HAO Ziqiang, ZHANG Qingbao, ZHAO Shihao, WANG Zhuohao, ZHAN Weida   

  1. College of Electronic Information Engineering, Changchun University of Science and Technology, Changchun 130022, China
  • Online:2025-05-15 Published:2025-05-15

摘要: 针对当前伪装目标检测算法无法准确、完整地检测出目标对象和其边缘的问题,提出了一种融合多尺度交叉注意力和边缘感知的伪装目标检测网络(multi-scale cross attention and edge perception network,MAEP-Net)。利用Res2Net-50提取图像的原始特征,并采用融合了多尺度交叉注意力的特征金字塔结构从通道、空间两个维度挖掘目标位置信息和凸显伪装目标区域特征;使用定位模块对目标的大致位置进行准确定位;边缘感知模块抑制低级特征中背景的噪声,融合边缘特征以获取更多的边缘细节信息;细化模块通过注意力机制分别从前景和背景两个方向关注目标线索,利用边缘先验、语义先验、领域先验、区域先验知识进一步细化目标结构和边缘轮廓。在3个公开数据集上的实验表明,所提算法相较于12种主流算法在4个客观评价指标上均取得了最优表现,尤其是在COD10K数据集上所提算法的加权平均值F-measure和平均绝对误差(mean absolute error,MAE)分别达到0.797和0.031。由此可见,所提算法在COD任务上具有较好的检测效果。

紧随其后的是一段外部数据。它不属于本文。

-- pv_equiv track=rewrite | github.com/dunnowhattogive/Advent-Of-Code | 2025/Day6/puzzle11.py | find_column_groups
-- ===== SOURCE A (Python) =====
-- def find_column_groups(lines):
-- 	if not lines:
-- 		return []
-- 	width = max(len(ln) for ln in lines)
-- 	grid = [ln.ljust(width) for ln in lines]
-- 	col_has = [any(grid[r][c] != ' ' for r in range(len(grid))) for c in range(width)]
-- 	groups = []
-- 	in_group = False
-- 	start = 0
-- 	for c, has in enumerate(col_has):
-- 		if has and not in_group:
-- 			in_group = True
-- 			start = c
-- 		elif not has and in_group:
-- 			groups.append((start, c - 1))
-- 			in_group = False
-- 	if in_group:
-- 		groups.append((start, width - 1))
-- 	return grid, groups
-- ===== SOURCE B (Python) =====
-- def find_column_groups(lines):
-- 	width = max(len(ln) for ln in lines)
-- 	grid = [ln.ljust(width) for ln in lines]
-- 	occ = sorted({c for ln in lines for c, ch in enumerate(ln) if ch != ' '})
-- 	groups = []
-- 	if occ:
-- 		start = prev = occ[0]
-- 		for c in occ[1:]:
-- 			if c > prev + 1:
-- 				groups.append((start, prev))
-- 				start = c
-- 			prev = c
-- 		groups.append((start, prev))
-- 	return grid, groups
-- ===== Notes on version B (the rewrite author's own statement) =====
-- stated objective: alternative
-- what changed: Replaces A's per-column boolean table (a column-major any-over-rows scan plus a state-machine sweep) with one row-major pass collecting the set of occupied column indices, then a gap walk over the sorted indices that emits a range whenever consecutive occupied columns differ by more than 1.
-- outside the precondition, e.g. on find_column_groups([]): A returns (), B raises ValueError
import Mathlib
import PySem

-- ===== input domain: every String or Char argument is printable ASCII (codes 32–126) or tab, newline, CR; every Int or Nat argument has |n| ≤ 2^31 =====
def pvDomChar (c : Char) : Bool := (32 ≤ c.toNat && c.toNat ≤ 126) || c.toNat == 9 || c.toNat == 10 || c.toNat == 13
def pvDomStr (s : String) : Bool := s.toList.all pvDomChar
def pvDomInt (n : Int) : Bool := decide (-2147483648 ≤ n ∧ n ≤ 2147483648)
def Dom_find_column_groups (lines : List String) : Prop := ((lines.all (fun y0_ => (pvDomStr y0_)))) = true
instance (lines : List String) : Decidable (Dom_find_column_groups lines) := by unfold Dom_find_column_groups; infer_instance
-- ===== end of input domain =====

-- B replaces A's per-column any-over-rows boolean table and state-machine sweep by one
-- row-major pass collecting the set of occupied column indices plus a gap walk over the
-- sorted indices (objective: alternative; equivalence of the RETURN value is proved).

-- ===== PORT A =====
-- str.ljust(w): pad on the right with spaces up to width w (exact; pads with ' ' only).
def pyLjust (s : String) (w : Int) : List Char :=
  s.toList ++ List.replicate (w - (s.toList.length : Int)).toNat ' '

-- the body of A's 'for c, has in enumerate(col_has)' loop, on state (groups, in_group, start)
def aStep (acc : List (Int × Int) × Bool × Int) (p : Int × Bool) : List (Int × Int) × Bool × Int :=
  if p.2 && !acc.2.1 then (acc.1, true, p.1)
  else if !p.2 && acc.2.1 then (acc.1 ++ [(acc.2.2, p.1 - 1)], false, acc.2.2)
  else acc

def find_column_groups (lines : List String) : List String × (List (Int × Int)) :=
  if lines = [] then ([], [])    -- Python returns the bare list [] here (not a pair); outside Pre_
  else
    match PySem.List.max? (lines.map fun ln => PySem.Str.len ln) (fun x => x) with
    | none => ([], [])           -- unreachable: lines ≠ []
    | some width =>
      let grid : List (List Char) := lines.map fun ln => pyLjust ln width
      let colHas : List Bool := (PySem.List.pyRange 0 width).map (fun c =>
        (PySem.List.pyRange 0 (grid.length : Int)).any (fun r =>
          decide (PySem.List.pyGetD (PySem.List.pyGetD grid r []) c ' ' ≠ ' ')))
      let st := (PySem.List.enumerate colHas 0).foldl aStep ([], false, 0)
      let groups := if st.2.1 then st.1 ++ [(st.2.2, width - 1)] else st.1
      (grid.map (fun cs => String.ofList cs), groups)

-- ===== PORT B =====
-- Source B's gap walk over the tail of the sorted occupied columns, state (start, prev)
def bWalk (st prev : Int) : List Int → List (Int × Int)
  | [] => [(st, prev)]
  | c :: cs => if c > prev + 1 then (st, prev) :: bWalk c c cs else bWalk st c cs

def find_column_groups_alt (lines : List String) : List String × (List (Int × Int)) :=
  match PySem.List.max? (lines.map fun ln => PySem.Str.len ln) (fun x => x) with
  | none => ([], [])             -- Source B raises ValueError on []; outside Pre_
  | some width =>
    let grid : List (List Char) := lines.map fun ln => pyLjust ln width
    let occSet : PySem.Set Int := lines.foldl (fun s ln =>
      (PySem.List.enumerate ln.toList 0).foldl
        (fun s p => if p.2 ≠ ' ' then PySem.Set.add s p.1 else s) s) PySem.Set.empty
    let occ := PySem.List.sorted occSet (fun x => x)
    let groups : List (Int × Int) :=
      match occ with
      | [] => []
      | o :: os => bWalk o o os
    (grid.map (fun cs => String.ofList cs), groups)

-- ===== PRECONDITION & SPEC =====
-- Pre_ excludes only the empty list, on which A returns the bare list [] — not a value of the
-- declared pair type — and B raises ValueError (max of an empty sequence).
def Pre_find_column_groups (lines : List String) : Prop := lines ≠ []
instance (lines : List String) : Decidable (Pre_find_column_groups lines) := by unfold Pre_find_column_groups; infer_instance
def pvWitness_find_column_groups : List String := [" a  bb", "c"]

def Spec_find_column_groups (lines : List String) (out : List String × (List (Int × Int))) : Prop := out = find_column_groups_alt lines
instance (lines : List String) (out : List String × (List (Int × Int))) : Decidable (Spec_find_column_groups lines out) := by unfold Spec_find_column_groups; infer_instance

-- ===== CLAIM (what is proved, stated in full; the proofs are below) =====
def Claim_equal_find_column_groups : Prop := ∀ (lines : List String), Dom_find_column_groups lines → Pre_find_column_groups lines → Spec_find_column_groups lines (find_column_groups lines)

-- ===== LEMMAS AND PROOFS =====

-- B's groups from the whole sorted occupied list
def pvM : List Int → List (Int × Int)
  | [] => []
  | o :: os => bWalk o o os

关键词: 多尺度交叉注意力, 边缘感知, 伪装目标检测, 特征金字塔结构

Abstract: Aiming at the problem that current camouflaged object detection algorithms being unable accurately and completely detect target objects and their edges, a camouflaged object detection network integrating multi-scale cross attention and edge perception (MAEP-Net) is proposed. Use Res2Net-50 to extract the original features of the image, use a feature pyramid structure that integrates multi-scale cross attention to mine target position information and highlight disguised target area features from both channel and spatial dimensions. Use a positioning module to accurately locate the approximate position of the target. The edge perception module suppresses background noise in low-level features and fuses edge features to obtain more edge detail information. The final refining module concentrates on target clues from both foreground and background directions through attention mechanisms, and further refines the target structure and edge contours by using edge prior, semantic prior, domain prior, and region prior knowledge. Experimental results on 3 public datasets have shown that the proposed algorithm outperforms 12 mainstream algorithms in all 4 objective evaluation metrics, especially on the COD10K dataset where the weighted average F-measure and mean absolute error (MAE) of the proposed algorithm reach 0.797 and 0.031 respectively. It follows that the proposed algorithm has good detection performance in COD tasks.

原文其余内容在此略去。